Из-за его спины выскочил кто-то.
- Шмуклер? Шмуклер! – воскликнул Ломов. Они обнялись.

Приятель Шмуклер, как конь: одни кости и мускулы. Простой, как настоящий взгляд на жизнь. Без поэзии и мечтательной поебени. Только факты и дела.
Разговорились.
- Ну как ты можешь так жить?
- Да похуй!
- Сделал бы чего… Сайт бы свой открыл, - предложил Шмуклер.
- Да, ну нах… писанина… ломота в глазах… Вон Захар тоже книжку пишет.
- Захарушка? Удивил, брат…
- Вместо того чтобы плиты класть.
- А ты его вместо плит в стенку замуруй, гы-гы… Кстати, я тут привёз кое-что… нашу любимую смородиновую.
- Захар! Неси рюмашки и закусь, быстренько!
Выпили по первой, по второй… по десятой.
- А поедем заграницу, - опять предлагает Шмуклер, - что лежать, геморрой наращивать.
- Может быть… - мечтательно предположил Ломов.
- Так давай паспорт, оформлю…
- Что у тебя за торопливость в яйцах? Точно гонит кто… Подумать надо, на дачу съездить.
- Давай! Бабцов возьмём, забуримся, ох-х-х!
- Зачем баб… у меня там Пшеницына с детьми отдыхает.
- Хусим, другую снимем, арендуем, а? Щас позвоню…
- Да, погоди ты… Давай, ещё накатим…
- Давай… Ух-х-х! Э-а-а-а… Слушай, решено, сначала на дачу: ебля-рыбалка-хуйкакскалка, а потом, погоди… пото-о-ом в Швейцарию, обязательно. Там знаешь, какой сыр? Пиздятиной пахнет… И в Тироль непременно: «Битте шён майн либе фрау… Його-га-а, И-хи! Глюклих-хь, вундерба-а-ар… Йодль… Охуительно!
- Ты вечно о земцах своих… утомил, бля буду.
- А поибасса, Лом? Ну! Вспомни: против Лома нет приёма… и тирольских фрау на клык!
- До них ещё ого-го пилить… зачем? Тут под боком всё…
- Не понимаешь ты вкусностей жизни, прижух, увял. Но я тебя растормошу. С первонаха откроем свой сайт и замутим невъебенную движуху. Я ж помню, как ты девкам писал. Заебато, слушай…
- Стишки… всё в прошлом… я устал, понимаешь. Как родился, так и уставать начал. А когда первый лимон заработал… так заебался, как устал… Спустил всё, конечно…. А-а… и многие так. Знаешь сколько нас таких? Теперь из города на дачу, потом обратно… И зачем? Смешно… Чтоб руку пожать нужному шишкарю. И вся жизнь так… Нет, похуй…

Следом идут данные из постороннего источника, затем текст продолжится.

-- pv_equiv track=rewrite | github.com/expertflow/Roo-Code-Vibe-Coding | projects/internal-erp/directus/bank-import/parsers/ubs_ebanking_csv.py | first_anchor_date
-- ===== SOURCE A (Python) =====
-- def first_anchor_date(rows: list[dict[str, str]]) -> str:
--     for r in rows:
--         d = r.get("Trade date", "").strip()
--         if d:
--             return d[:10] if len(d) >= 10 else d
--     for r in rows:
--         d = r.get("Booking date", "").strip()
--         if d:
--             return d[:10] if len(d) >= 10 else d
--     return ""
-- ===== SOURCE B (Python) =====
-- def first_anchor_date(rows: list[dict[str, str]]) -> str:
--     booking = None
--     for r in rows:
--         t = r.get("Trade date", "").strip()
--         if t:
--             return t[:10]
--         if booking is None:
--             b = r.get("Booking date", "").strip()
--             if b:
--                 booking = b
--     return booking[:10] if booking is not None else ""
-- ===== Notes on version B (the rewrite author's own statement) =====
-- stated objective: alternative
-- what changed: A makes two sequential passes over the rows (trade dates, then booking dates); B makes a single pass that returns on the first trade date and carries the first non-empty booking date as a remembered candidate, and drops A's redundant length test before the 10-char truncation.
import Mathlib
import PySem

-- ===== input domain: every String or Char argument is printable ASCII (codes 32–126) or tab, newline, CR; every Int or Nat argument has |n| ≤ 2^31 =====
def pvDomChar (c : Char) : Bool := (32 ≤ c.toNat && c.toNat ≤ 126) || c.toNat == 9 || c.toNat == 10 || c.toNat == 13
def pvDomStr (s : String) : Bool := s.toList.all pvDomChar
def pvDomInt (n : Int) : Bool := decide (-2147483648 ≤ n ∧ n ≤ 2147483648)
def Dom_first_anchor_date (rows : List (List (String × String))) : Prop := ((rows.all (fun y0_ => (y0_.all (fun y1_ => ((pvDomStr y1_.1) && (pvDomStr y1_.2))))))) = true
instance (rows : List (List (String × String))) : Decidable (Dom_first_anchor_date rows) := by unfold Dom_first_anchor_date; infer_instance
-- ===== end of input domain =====

-- B replaces A's two sequential passes by one pass that returns on the first trade date
-- and carries the first non-empty booking date as a remembered candidate (objective: alternative).

-- ===== PORT A =====
-- r.get(k, "") on the dict-as-association-list: first matching key, else "".
def fadGet (r : List (String × String)) (k : String) : String :=
  (((r.find? (fun p => p.1 == k)).map Prod.snd).getD "")

-- first loop of A: first non-empty stripped "Trade date", already truncated
def fadLoop (key : String) : List (List (String × String)) → Option String
  | [] => none
  | r :: rest =>
    let d := PySem.Str.strip (fadGet r key)
    if d.toList ≠ [] then
      some (if 10 ≤ PySem.Str.len d then PySem.Str.slice d none (some 10) else d)
    else fadLoop key rest

def first_anchor_date (rows : List (List (String × String))) : String :=
  match fadLoop "Trade date" rows with
  | some v => v
  | none =>
    match fadLoop "Booking date" rows with
    | some v => v
    | none => ""

-- ===== PORT B =====
-- single pass carrying the first non-empty booking date seen so far
def fadAltLoop : List (List (String × String)) → Option String → String
  | [], booking =>
    match booking with
    | some b => PySem.Str.slice b none (some 10)
    | none => ""
  | r :: rest, booking =>
    let t := PySem.Str.strip (fadGet r "Trade date")
    if t.toList ≠ [] then PySem.Str.slice t none (some 10)
    else
      let booking' :=
        if booking.isNone then
          let b := PySem.Str.strip (fadGet r "Booking date")
          if b.toList ≠ [] then some b else none
        else booking
      fadAltLoop rest booking'

def first_anchor_date_alt (rows : List (List (String × String))) : String :=
  fadAltLoop rows none

-- ===== PRECONDITION & SPEC =====
def Spec_first_anchor_date (rows : List (List (String × String))) (out : String) : Prop := out = first_anchor_date_alt rows
instance (rows : List (List (String × String))) (out : String) : Decidable (Spec_first_anchor_date rows out) := by unfold Spec_first_anchor_date; infer_instance

-- ===== CLAIM (what is proved, stated in full; the proofs are below) =====
def Claim_equal_first_anchor_date : Prop := ∀ (rows : List (List (String × String))), Dom_first_anchor_date rows → Spec_first_anchor_date rows (first_anchor_date rows)

-- ===== LEMMAS AND PROOFS =====

-- the length test in A is redundant: s[:10] = s when len(s) < 10
theorem slice10_eq (s : String) :
    (if 10 ≤ PySem.Str.len s then PySem.Str.slice s none (some 10) else s) =
      PySem.Str.slice s none (some 10) := by
  split_ifs with h
  · rfl
  · apply String.toList_inj.mp
    simp only [PySem.Str.len_eq] at h
    simp [PySem.List.slice_to]
    simp at h
    omega

-- slice10_eq in the normal form simp produces inside the loops
theorem slice10_strip (x : String) :
    (if 10 ≤ (PySem.Chars.strip x.toList).length then
        PySem.Str.slice (PySem.Str.strip x) none (some 10)
      else PySem.Str.strip x) =
      PySem.Str.slice (PySem.Str.strip x) none (some 10) := by
  have h := slice10_eq (PySem.Str.strip x)
  simpa using h

theorem fadAltLoop_eq (rows : List (List (String × String))) (booking : Option String) :
    fadAltLoop rows booking =
      match fadLoop "Trade date" rows with
      | some v => v
      | none =>
        match booking with
        | some b => PySem.Str.slice b none (some 10)
        | none =>
          match fadLoop "Booking date" rows with
          | some v => v
          | none => "" := by
  induction rows generalizing booking with
  | nil => cases booking <;> simp [fadAltLoop, fadLoop]
  | cons r rest ih =>
    by_cases ht : PySem.Chars.strip ((Option.map Prod.snd (r.find? (fun p => p.1 == "Trade date"))).getD "").toList = []
    · by_cases hb : PySem.Chars.strip ((Option.map Prod.snd (r.find? (fun p => p.1 == "Booking date"))).getD "").toList = []
      · cases booking <;> simp [fadAltLoop, fadLoop, fadGet, ht, hb, ih]
      · cases booking <;>
          simp [fadAltLoop, fadLoop, fadGet, ht, hb, ih, slice10_strip]
    · simp [fadAltLoop, fadLoop, fadGet, ht, slice10_strip]

-- ===== VERDICT (by name: the statement is the Claim_ definition above) =====
theorem first_anchor_date_spec : Claim_equal_first_anchor_date := by
  intro rows _
  unfold Spec_first_anchor_date first_anchor_date first_anchor_date_alt
  rw [fadAltLoop_eq]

- Вот ты тут соплёй растёкся. А я выучил Европу, как свою фазенду, понял!? У меня там офисы, связи имеются, а ты со своей землёй разобраться не можешь.
- Бизнесмен хуев, отстань от меня… разлёгся и разлёгся, не твоя забота.

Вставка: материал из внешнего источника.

-- pv_equiv track=rewrite | github.com/BugBubbles/Multiprocessor | utils/file_div.py | _balanced_ranges
-- ===== SOURCE A (Python) =====
-- def _get_balanced_part_nums(total, part_size):
--     base = total // part_size
--     remainder = total % part_size
--     return [base + int(i < remainder) for i in range(part_size)]
--
-- def _balanced_ranges(total, part_size):
--     balanced_part_nums = _get_balanced_part_nums(total, part_size)
--     ranges = []
--     start = 0
--     for part_num in balanced_part_nums:
--         end = start + part_num
--         ranges.append((start, end))
--         start = end
--     return ranges
-- ===== SOURCE B (Python) =====
-- def _balanced_ranges(total, part_size):
--     base = total // part_size
--     remainder = total % part_size
--     return [(i * base + min(i, remainder), (i + 1) * base + min(i + 1, remainder))
--             for i in range(part_size)]
-- ===== Notes on version B (the rewrite author's own statement) =====
-- stated objective: alternative
-- what changed: Replaces A's two-pass strategy (build a list of part sizes, then sweep it with a running start/end accumulator) by a single comprehension computing each range independently in closed form: (i*base + min(i, r), (i+1)*base + min(i+1, r)).
-- outside the precondition, e.g. on _balanced_ranges(10, 0): A raises ZeroDivisionError, B raises ZeroDivisionError
import Mathlib
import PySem

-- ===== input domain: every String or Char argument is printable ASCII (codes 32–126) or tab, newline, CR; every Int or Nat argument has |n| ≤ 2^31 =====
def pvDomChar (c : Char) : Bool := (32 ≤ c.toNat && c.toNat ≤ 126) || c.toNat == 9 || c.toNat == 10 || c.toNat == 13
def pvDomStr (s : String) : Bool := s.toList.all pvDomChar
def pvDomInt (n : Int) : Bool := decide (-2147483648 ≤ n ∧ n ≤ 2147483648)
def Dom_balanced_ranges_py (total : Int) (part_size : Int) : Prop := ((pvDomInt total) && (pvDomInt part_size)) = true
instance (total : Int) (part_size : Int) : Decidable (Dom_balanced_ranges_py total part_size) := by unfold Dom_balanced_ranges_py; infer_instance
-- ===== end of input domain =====

-- B replaces A's two-pass sizes-then-running-sum sweep by an independent closed-form
-- computation of each range endpoint (alternative decomposition, same cost).

-- ===== PORT A =====
-- helper _get_balanced_part_nums
def pv_get_balanced_part_nums (total : Int) (part_size : Int) : List Int :=
  let base := PySem.Int.floordiv total part_size
  let remainder := PySem.Int.mod total part_size
  (PySem.List.pyRange 0 part_size 1).map (fun i => base + (if i < remainder then (1:Int) else 0))

def balanced_ranges_py (total : Int) (part_size : Int) : List (Int × Int) :=
  let balanced_part_nums := pv_get_balanced_part_nums total part_size
  -- the for-loop with state (ranges, start)
  (balanced_part_nums.foldl
    (fun (st : List (Int × Int) × Int) part_num =>
      let eend := st.2 + part_num
      (st.1 ++ [(st.2, eend)], eend))
    ([], 0)).1

-- ===== PORT B =====
def balanced_ranges_py_alt (total : Int) (part_size : Int) : List (Int × Int) :=
  let base := PySem.Int.floordiv total part_size
  let remainder := PySem.Int.mod total part_size
  (PySem.List.pyRange 0 part_size 1).map
    (fun i => (i * base + min i remainder, (i + 1) * base + min (i + 1) remainder))

-- ===== PRECONDITION & SPEC =====
-- Pre_ excludes exactly part_size = 0, where Python A raises ZeroDivisionError.
def Pre_balanced_ranges_py (total : Int) (part_size : Int) : Prop := part_size ≠ 0
instance (total : Int) (part_size : Int) : Decidable (Pre_balanced_ranges_py total part_size) := by unfold Pre_balanced_ranges_py; infer_instance
def pvWitness_balanced_ranges_py : Int × Int := (10, 3)

def Spec_balanced_ranges_py (total : Int) (part_size : Int) (out : List (Int × Int)) : Prop := out = balanced_ranges_py_alt total part_size
instance (total : Int) (part_size : Int) (out : List (Int × Int)) : Decidable (Spec_balanced_ranges_py total part_size out) := by unfold Spec_balanced_ranges_py; infer_instance

-- ===== CLAIM (what is proved, stated in full; the proofs are below) =====
def Claim_equal_balanced_ranges_py : Prop := ∀ (total : Int) (part_size : Int), Dom_balanced_ranges_py total part_size → Pre_balanced_ranges_py total part_size → Spec_balanced_ranges_py total part_size (balanced_ranges_py total part_size)

-- ===== LEMMAS AND PROOFS =====

-- A's loop over the first n sizes produces exactly the first n closed-form ranges,
-- with running start n*base + min n r (r ≥ 0).
theorem pv_fold_closed (base r : Int) (hr : 0 ≤ r) (n : Nat) :
    (((List.range n).map (fun (k : Nat) => base + (if (k : Int) < r then (1:Int) else 0))).foldl
      (fun (st : List (Int × Int) × Int) part_num =>
        let eend := st.2 + part_num
        (st.1 ++ [(st.2, eend)], eend))
      ([], 0))
    = ((List.range n).map
        (fun (k : Nat) => ((k : Int) * base + min (k : Int) r, ((k : Int) + 1) * base + min ((k : Int) + 1) r)),
       (n : Int) * base + min (n : Int) r) := by
  induction n with
  | zero => simp; omega
  | succ m ih =>
    rw [List.range_succ, List.map_append, List.foldl_append, ih, List.map_append]
    simp only [List.map_cons, List.map_nil, List.foldl_cons, List.foldl_nil]
    refine Prod.ext ?_ ?_
    · simp only []
      congr 1
      have : ((m:Int) * base + min (m:Int) r + (base + if (m:Int) < r then (1:Int) else 0))
           = (((m:Int) + 1) * base + min ((m:Int) + 1) r) := by
        split_ifs with h <;> ring_nf <;> omega
      rw [this]
    · push_cast; split_ifs with h <;> ring_nf <;> omega

theorem balanced_ranges_py_spec : Claim_equal_balanced_ranges_py := by
  intro total part_size _ hpre
  unfold Spec_balanced_ranges_py balanced_ranges_py balanced_ranges_py_alt pv_get_balanced_part_nums
  rcases lt_trichotomy part_size 0 with hneg | hz | hpos
  · -- empty range on both sides
    have : PySem.List.pyRange 0 part_size 1 = [] := by
      simp [PySem.List.pyRange]; omega
    simp [this]
  · exact absurd hz hpre
  · have hrange : PySem.List.pyRange 0 part_size 1 = (List.range part_size.toNat).map (Int.ofNat) := by
      have := PySem.List.pyRange_zero_natCast part_size.toNat
      rw [Int.toNat_of_nonneg (le_of_lt hpos)] at this
      simpa using this
    have hr : 0 ≤ PySem.Int.mod total part_size := PySem.Int.mod_nonneg total hpos
    simp only [hrange, List.map_map]
    simpa [Function.comp_def] using
      congrArg Prod.fst
        (pv_fold_closed (PySem.Int.floordiv total part_size) (PySem.Int.mod total part_size) hr
          part_size.toNat)

-- ===== VERDICT (by name: the statement is the Claim_ definition above) =====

- Нет, моя! Не дам тебе закиснуть. Завтра же пойдём оформлять сайт и загранпаспорта…
- Отъебись от меня со своим сайтом, Шмуклер!
- Не выйдет, Лом. Из тебя человека надо делать. Вытряхнуть всё гавно…
- И кто ж меня будет трясти?
- Я буду… раз больше некому.
- Ну, попробуй.
- Запросто…
Шмуклер резво вскочил и, подхватив Ломова за подмышки, приподнял с дивана. У того ноги хоть и подкашивались после выпитого, но в руках сила была. Он резко, почти без замаха въехал кулачищем в шмуклерские зубы. Тот, как в плохом кино, заскользил назад на полусогнутых, сметая на своём пути стол со снедью и стулья. Въехал плечом в комод и затылком тормознул о стену. На комоде стояла бронза – фигура Гермеса, посланника богов с поднятой рукой - подарок Ильницкой. От удара Гермес покачнулся и стал падать. Шмуклер, на свою беду попытался встать, голову приподнял. Рука Бога аккурат в висок вонзилась.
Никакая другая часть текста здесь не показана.